▶ HOW TO COMPLETE THIS TASK
Scan the records below and report how many lines contain the word "hmin", giving the number by itself.

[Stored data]
___

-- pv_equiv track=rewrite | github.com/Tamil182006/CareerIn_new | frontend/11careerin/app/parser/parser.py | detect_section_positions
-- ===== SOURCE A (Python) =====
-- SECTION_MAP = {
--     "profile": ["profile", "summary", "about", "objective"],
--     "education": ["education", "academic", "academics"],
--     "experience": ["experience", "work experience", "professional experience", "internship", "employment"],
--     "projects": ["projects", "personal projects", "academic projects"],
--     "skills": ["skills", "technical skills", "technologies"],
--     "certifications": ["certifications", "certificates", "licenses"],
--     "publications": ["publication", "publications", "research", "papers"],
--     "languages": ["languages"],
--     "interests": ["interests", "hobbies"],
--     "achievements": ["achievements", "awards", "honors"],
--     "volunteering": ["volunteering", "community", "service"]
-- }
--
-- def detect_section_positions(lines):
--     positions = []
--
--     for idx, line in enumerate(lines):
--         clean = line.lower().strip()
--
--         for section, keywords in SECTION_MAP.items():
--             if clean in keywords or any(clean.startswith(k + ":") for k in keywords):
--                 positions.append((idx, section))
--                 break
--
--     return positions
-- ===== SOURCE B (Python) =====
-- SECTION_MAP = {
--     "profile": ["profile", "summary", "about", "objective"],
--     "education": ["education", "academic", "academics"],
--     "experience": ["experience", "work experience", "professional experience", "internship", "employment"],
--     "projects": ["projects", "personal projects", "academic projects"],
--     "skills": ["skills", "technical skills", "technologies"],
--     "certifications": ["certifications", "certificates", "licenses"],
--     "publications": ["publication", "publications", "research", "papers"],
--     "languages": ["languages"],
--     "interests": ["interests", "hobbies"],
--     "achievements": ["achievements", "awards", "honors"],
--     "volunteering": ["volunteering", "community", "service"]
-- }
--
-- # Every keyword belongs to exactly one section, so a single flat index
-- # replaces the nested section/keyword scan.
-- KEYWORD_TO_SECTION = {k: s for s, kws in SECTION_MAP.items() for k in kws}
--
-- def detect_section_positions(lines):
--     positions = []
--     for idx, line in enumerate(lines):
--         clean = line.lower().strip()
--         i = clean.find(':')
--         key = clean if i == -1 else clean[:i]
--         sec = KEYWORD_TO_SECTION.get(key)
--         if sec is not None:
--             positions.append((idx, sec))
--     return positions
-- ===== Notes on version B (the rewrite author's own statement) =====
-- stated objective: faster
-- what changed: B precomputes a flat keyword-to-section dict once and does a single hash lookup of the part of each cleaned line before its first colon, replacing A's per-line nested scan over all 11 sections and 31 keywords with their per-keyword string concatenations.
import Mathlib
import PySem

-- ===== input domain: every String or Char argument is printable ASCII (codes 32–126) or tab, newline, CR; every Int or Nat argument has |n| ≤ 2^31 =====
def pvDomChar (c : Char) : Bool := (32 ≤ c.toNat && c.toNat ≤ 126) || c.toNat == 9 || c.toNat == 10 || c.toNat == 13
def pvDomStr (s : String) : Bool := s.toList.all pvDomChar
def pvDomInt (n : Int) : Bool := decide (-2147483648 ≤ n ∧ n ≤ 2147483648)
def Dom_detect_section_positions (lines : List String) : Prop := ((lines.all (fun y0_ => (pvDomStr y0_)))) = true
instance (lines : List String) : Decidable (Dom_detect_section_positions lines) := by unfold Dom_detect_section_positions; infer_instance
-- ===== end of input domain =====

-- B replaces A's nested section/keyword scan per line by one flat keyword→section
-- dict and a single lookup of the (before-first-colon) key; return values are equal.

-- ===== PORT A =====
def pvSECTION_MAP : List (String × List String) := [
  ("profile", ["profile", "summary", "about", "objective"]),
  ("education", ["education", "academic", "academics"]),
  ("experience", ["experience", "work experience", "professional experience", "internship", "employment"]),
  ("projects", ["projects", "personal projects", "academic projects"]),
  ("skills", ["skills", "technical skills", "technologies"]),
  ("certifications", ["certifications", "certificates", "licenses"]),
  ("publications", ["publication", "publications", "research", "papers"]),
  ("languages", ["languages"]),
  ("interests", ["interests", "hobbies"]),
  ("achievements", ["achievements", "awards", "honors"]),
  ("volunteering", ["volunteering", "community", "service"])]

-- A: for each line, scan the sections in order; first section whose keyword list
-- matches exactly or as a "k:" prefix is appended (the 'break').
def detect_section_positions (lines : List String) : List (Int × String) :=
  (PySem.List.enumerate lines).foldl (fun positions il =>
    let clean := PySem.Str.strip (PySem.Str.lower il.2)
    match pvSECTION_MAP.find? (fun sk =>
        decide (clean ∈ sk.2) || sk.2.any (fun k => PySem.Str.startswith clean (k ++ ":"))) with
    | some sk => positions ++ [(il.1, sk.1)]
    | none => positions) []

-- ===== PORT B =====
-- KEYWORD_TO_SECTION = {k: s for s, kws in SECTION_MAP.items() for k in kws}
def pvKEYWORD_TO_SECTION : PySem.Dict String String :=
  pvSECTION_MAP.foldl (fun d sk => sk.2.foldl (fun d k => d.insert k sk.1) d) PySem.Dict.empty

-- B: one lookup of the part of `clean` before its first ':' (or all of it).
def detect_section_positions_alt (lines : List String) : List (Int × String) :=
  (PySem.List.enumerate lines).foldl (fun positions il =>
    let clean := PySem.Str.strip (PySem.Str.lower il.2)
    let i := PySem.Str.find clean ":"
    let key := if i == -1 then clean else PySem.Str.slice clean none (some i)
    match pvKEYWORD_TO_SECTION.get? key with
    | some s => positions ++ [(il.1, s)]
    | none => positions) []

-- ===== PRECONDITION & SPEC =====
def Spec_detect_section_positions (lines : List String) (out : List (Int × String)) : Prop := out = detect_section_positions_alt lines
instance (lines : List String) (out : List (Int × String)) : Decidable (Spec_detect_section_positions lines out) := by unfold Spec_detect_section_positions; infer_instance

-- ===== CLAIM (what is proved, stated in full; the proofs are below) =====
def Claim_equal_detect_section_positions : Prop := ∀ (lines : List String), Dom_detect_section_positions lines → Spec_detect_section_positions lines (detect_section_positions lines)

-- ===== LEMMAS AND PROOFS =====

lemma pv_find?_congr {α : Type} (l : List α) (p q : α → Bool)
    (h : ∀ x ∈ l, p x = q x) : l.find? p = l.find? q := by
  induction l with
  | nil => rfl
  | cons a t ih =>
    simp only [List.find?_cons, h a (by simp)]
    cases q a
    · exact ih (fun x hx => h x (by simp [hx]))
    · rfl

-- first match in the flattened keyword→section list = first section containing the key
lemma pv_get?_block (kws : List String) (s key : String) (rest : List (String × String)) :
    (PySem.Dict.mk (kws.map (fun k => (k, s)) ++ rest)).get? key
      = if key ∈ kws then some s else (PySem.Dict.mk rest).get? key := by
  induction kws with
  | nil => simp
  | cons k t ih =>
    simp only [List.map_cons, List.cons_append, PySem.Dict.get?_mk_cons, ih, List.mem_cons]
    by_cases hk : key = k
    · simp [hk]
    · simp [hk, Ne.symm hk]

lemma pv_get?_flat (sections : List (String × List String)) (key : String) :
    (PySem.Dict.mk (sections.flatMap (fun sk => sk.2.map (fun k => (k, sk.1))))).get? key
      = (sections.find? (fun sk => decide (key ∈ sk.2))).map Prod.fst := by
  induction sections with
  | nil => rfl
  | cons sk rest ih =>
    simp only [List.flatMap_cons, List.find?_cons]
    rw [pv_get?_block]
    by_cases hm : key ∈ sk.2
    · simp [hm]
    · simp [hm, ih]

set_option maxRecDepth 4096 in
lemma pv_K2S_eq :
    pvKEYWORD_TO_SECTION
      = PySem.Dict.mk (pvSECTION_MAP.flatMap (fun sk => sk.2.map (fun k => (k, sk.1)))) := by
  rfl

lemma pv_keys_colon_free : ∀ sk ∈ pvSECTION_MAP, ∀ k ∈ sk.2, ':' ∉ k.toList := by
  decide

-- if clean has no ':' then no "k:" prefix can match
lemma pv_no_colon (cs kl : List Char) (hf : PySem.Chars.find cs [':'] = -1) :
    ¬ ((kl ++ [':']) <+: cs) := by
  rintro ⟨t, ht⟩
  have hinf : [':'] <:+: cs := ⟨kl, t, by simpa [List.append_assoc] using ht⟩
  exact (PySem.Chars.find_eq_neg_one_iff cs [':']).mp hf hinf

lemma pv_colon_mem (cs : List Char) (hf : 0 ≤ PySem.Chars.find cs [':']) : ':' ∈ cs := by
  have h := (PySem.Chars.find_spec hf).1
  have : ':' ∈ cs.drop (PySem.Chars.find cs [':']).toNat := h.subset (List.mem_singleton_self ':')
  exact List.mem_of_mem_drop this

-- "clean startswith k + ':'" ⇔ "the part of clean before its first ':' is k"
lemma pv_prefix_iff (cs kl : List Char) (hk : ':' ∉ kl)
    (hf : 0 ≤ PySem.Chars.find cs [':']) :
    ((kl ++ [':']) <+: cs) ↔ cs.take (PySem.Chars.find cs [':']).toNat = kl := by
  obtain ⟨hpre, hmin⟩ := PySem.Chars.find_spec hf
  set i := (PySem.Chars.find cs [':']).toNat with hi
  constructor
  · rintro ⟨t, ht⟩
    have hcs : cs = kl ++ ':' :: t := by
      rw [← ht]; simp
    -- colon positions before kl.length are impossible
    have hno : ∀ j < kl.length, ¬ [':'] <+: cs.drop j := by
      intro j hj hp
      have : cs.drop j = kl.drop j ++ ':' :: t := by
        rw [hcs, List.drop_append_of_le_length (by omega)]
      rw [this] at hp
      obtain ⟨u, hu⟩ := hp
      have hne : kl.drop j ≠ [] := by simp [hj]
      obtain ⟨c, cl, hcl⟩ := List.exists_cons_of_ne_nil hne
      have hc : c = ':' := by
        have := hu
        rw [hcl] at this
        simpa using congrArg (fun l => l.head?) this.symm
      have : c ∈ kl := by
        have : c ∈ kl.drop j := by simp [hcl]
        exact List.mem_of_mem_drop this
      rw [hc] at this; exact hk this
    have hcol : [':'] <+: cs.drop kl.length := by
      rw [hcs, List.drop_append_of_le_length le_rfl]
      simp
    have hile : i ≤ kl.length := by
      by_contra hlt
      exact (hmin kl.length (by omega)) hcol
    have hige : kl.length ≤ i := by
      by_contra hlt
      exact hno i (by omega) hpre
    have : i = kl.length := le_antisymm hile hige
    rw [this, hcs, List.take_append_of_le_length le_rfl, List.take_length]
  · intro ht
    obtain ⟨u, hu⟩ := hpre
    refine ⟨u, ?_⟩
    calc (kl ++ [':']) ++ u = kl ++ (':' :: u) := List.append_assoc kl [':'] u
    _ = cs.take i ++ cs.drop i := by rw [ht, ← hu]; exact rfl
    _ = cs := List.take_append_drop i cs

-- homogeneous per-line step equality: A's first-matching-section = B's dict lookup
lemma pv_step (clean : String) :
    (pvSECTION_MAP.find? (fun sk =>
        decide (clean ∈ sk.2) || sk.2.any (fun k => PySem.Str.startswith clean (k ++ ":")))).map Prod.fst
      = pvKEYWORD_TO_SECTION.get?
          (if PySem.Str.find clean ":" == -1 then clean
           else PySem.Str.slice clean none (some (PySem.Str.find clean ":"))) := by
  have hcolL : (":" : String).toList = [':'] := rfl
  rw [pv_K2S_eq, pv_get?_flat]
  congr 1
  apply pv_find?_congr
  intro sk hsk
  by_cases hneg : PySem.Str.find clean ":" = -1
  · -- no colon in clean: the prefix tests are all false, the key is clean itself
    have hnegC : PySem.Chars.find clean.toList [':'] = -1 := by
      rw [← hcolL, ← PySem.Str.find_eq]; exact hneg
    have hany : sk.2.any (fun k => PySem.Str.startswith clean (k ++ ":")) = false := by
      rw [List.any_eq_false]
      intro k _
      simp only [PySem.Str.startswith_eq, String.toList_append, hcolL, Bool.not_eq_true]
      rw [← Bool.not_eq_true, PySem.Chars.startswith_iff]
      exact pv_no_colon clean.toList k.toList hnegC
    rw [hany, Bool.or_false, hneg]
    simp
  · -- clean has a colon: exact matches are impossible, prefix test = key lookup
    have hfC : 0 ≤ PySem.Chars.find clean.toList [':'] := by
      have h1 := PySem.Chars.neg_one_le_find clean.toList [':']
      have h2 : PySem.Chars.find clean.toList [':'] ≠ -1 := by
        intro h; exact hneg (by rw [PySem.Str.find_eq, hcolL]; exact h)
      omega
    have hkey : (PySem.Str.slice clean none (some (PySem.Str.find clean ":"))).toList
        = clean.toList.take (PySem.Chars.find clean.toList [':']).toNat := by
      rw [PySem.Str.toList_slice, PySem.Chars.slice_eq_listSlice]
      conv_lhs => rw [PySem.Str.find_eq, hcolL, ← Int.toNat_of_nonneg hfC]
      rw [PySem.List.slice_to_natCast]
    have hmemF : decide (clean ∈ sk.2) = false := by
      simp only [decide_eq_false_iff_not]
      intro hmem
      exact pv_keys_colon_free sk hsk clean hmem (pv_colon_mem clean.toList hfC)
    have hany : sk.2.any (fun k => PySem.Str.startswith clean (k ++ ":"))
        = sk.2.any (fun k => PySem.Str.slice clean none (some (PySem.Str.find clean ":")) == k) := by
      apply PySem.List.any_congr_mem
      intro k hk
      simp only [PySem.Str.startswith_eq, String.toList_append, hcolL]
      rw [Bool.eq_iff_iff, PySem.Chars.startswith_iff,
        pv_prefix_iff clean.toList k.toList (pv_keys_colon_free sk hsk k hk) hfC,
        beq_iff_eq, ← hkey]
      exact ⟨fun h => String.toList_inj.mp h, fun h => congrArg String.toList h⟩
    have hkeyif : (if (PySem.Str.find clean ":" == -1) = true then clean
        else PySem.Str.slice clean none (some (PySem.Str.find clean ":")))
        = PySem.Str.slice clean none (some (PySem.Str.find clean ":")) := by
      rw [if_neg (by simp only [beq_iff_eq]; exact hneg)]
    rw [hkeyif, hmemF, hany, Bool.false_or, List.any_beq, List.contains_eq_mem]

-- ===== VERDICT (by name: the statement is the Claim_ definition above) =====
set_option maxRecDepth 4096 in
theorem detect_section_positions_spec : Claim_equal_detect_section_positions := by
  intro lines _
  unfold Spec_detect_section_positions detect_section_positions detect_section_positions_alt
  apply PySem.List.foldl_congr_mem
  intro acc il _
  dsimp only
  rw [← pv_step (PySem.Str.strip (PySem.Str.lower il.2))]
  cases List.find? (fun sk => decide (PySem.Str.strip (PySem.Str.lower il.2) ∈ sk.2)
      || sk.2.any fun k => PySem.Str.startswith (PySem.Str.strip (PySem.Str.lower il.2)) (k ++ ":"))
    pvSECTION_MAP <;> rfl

___

▶ EXERCISE RESPONSE
2